Stop after the line with "mi = start_month - i"; until then, please copy every line of the records word for word from the first.
───── Data for analysis
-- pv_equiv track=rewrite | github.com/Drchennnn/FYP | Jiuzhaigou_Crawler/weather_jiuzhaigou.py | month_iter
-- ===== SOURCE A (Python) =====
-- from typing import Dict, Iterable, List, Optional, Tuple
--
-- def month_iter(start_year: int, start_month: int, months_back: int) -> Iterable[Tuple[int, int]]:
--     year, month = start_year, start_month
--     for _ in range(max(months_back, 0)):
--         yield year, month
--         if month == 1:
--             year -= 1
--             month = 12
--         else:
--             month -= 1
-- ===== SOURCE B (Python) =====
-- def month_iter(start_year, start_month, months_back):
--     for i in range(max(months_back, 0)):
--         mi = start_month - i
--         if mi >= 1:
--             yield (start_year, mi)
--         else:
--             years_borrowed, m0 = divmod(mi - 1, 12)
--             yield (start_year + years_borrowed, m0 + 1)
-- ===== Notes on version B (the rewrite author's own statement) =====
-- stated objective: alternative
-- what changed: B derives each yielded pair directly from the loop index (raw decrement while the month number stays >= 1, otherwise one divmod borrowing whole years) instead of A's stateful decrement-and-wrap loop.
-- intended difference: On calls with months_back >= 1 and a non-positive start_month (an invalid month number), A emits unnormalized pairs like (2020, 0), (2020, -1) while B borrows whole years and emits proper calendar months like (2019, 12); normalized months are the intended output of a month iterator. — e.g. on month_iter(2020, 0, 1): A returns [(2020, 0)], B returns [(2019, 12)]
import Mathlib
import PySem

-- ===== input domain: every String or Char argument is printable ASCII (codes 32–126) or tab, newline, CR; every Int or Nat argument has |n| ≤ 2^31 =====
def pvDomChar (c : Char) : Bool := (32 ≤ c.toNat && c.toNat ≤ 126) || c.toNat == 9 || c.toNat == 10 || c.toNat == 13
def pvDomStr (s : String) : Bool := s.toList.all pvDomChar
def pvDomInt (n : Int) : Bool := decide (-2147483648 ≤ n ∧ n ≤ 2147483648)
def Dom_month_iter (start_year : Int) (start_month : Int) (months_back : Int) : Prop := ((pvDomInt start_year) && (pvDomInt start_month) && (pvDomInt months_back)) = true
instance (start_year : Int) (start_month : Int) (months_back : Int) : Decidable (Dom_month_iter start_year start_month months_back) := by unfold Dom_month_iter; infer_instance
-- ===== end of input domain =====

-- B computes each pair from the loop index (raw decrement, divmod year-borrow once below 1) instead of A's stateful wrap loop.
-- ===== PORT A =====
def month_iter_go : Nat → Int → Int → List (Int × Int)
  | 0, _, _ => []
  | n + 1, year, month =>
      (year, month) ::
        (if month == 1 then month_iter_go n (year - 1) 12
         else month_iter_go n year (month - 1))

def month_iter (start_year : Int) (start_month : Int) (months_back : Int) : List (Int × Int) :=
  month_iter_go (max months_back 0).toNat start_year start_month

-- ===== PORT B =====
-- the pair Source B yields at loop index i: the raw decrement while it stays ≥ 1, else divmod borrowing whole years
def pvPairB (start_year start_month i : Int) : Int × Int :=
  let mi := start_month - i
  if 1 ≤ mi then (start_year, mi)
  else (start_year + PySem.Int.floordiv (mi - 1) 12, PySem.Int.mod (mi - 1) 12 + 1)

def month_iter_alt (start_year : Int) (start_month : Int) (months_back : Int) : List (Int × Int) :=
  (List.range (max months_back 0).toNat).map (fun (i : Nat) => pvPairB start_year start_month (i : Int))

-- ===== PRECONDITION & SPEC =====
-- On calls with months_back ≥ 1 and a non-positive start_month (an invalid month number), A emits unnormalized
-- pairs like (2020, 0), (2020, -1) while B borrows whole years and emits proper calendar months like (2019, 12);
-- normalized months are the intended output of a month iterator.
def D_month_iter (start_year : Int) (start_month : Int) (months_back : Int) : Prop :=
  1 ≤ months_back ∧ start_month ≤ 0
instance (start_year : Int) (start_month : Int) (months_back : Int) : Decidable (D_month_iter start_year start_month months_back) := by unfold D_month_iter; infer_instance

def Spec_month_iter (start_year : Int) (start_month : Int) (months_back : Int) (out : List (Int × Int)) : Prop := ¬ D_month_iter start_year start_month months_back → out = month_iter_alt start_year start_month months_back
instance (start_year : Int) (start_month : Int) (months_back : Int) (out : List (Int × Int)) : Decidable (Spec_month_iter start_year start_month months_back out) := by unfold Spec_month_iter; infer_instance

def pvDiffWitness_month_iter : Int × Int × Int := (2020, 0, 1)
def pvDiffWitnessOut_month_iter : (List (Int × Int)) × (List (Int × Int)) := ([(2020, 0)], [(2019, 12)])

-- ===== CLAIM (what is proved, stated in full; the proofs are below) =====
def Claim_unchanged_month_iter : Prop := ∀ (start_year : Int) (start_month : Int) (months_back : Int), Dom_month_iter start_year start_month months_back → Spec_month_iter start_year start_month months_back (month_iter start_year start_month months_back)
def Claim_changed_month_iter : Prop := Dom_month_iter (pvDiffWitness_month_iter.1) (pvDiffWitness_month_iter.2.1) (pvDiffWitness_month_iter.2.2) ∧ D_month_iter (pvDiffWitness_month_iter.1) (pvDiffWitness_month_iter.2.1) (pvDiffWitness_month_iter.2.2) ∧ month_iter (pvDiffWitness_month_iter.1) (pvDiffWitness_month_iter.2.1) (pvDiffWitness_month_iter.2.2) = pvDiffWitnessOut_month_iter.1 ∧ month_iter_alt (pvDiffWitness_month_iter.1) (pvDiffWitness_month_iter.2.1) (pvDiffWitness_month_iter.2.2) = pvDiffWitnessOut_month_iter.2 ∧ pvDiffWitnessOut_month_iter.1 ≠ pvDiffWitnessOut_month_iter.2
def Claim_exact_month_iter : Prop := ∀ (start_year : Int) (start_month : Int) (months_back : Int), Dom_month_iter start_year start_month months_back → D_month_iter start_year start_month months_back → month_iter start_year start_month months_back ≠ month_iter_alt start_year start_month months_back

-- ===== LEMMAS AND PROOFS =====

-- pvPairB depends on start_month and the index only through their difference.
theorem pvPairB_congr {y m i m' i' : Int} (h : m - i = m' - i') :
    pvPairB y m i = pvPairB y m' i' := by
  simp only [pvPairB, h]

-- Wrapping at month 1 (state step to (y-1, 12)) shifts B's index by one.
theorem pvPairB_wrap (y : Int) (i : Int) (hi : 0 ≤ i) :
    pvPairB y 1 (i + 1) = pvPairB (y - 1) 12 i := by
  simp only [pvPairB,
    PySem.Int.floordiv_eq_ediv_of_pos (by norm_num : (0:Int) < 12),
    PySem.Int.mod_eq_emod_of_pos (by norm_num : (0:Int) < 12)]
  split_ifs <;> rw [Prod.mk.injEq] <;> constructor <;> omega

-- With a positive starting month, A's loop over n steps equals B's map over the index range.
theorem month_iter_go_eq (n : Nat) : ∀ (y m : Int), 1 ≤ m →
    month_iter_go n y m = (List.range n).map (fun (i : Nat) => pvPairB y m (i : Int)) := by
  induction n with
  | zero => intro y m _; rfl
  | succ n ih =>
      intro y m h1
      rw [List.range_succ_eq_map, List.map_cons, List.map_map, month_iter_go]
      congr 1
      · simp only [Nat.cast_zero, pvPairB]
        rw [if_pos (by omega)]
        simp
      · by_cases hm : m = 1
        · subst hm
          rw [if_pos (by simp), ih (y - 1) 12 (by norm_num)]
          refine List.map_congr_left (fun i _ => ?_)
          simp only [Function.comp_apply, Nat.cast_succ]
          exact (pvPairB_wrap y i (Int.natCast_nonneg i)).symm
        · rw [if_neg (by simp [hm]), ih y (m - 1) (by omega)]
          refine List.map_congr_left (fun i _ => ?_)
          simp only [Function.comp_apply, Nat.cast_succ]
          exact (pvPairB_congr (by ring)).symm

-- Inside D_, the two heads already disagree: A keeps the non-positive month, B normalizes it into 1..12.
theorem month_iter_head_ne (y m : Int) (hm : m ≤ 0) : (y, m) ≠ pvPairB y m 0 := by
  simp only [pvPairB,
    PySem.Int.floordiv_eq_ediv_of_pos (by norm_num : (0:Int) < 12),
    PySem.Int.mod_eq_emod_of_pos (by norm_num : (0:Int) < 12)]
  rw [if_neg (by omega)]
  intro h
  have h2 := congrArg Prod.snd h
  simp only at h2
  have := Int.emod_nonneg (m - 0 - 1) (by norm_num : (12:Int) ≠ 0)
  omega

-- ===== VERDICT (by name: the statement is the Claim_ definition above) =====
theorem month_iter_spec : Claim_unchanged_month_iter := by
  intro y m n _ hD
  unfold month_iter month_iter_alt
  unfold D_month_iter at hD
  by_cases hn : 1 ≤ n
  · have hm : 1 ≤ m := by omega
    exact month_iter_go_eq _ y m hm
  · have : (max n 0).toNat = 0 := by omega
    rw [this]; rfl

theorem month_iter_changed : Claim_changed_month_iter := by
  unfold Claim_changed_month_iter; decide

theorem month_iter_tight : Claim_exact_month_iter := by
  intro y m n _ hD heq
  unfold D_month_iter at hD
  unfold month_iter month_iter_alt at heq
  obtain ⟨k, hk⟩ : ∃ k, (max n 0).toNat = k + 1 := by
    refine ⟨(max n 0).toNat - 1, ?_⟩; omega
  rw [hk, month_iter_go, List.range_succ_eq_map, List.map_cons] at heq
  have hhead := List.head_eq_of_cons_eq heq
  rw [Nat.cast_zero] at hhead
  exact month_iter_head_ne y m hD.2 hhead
──────────
> **Response to this task**
-- pv_equiv track=rewrite | github.com/Drchennnn/FYP | Jiuzhaigou_Crawler/weather_jiuzhaigou.py | month_iter
-- ===== SOURCE A (Python) =====
-- from typing import Dict, Iterable, List, Optional, Tuple
--
-- def month_iter(start_year: int, start_month: int, months_back: int) -> Iterable[Tuple[int, int]]:
--     year, month = start_year, start_month
--     for _ in range(max(months_back, 0)):
--         yield year, month
--         if month == 1:
--             year -= 1
--             month = 12
--         else:
--             month -= 1
-- ===== SOURCE B (Python) =====
-- def month_iter(start_year, start_month, months_back):
--     for i in range(max(months_back, 0)):
--         mi = start_month - i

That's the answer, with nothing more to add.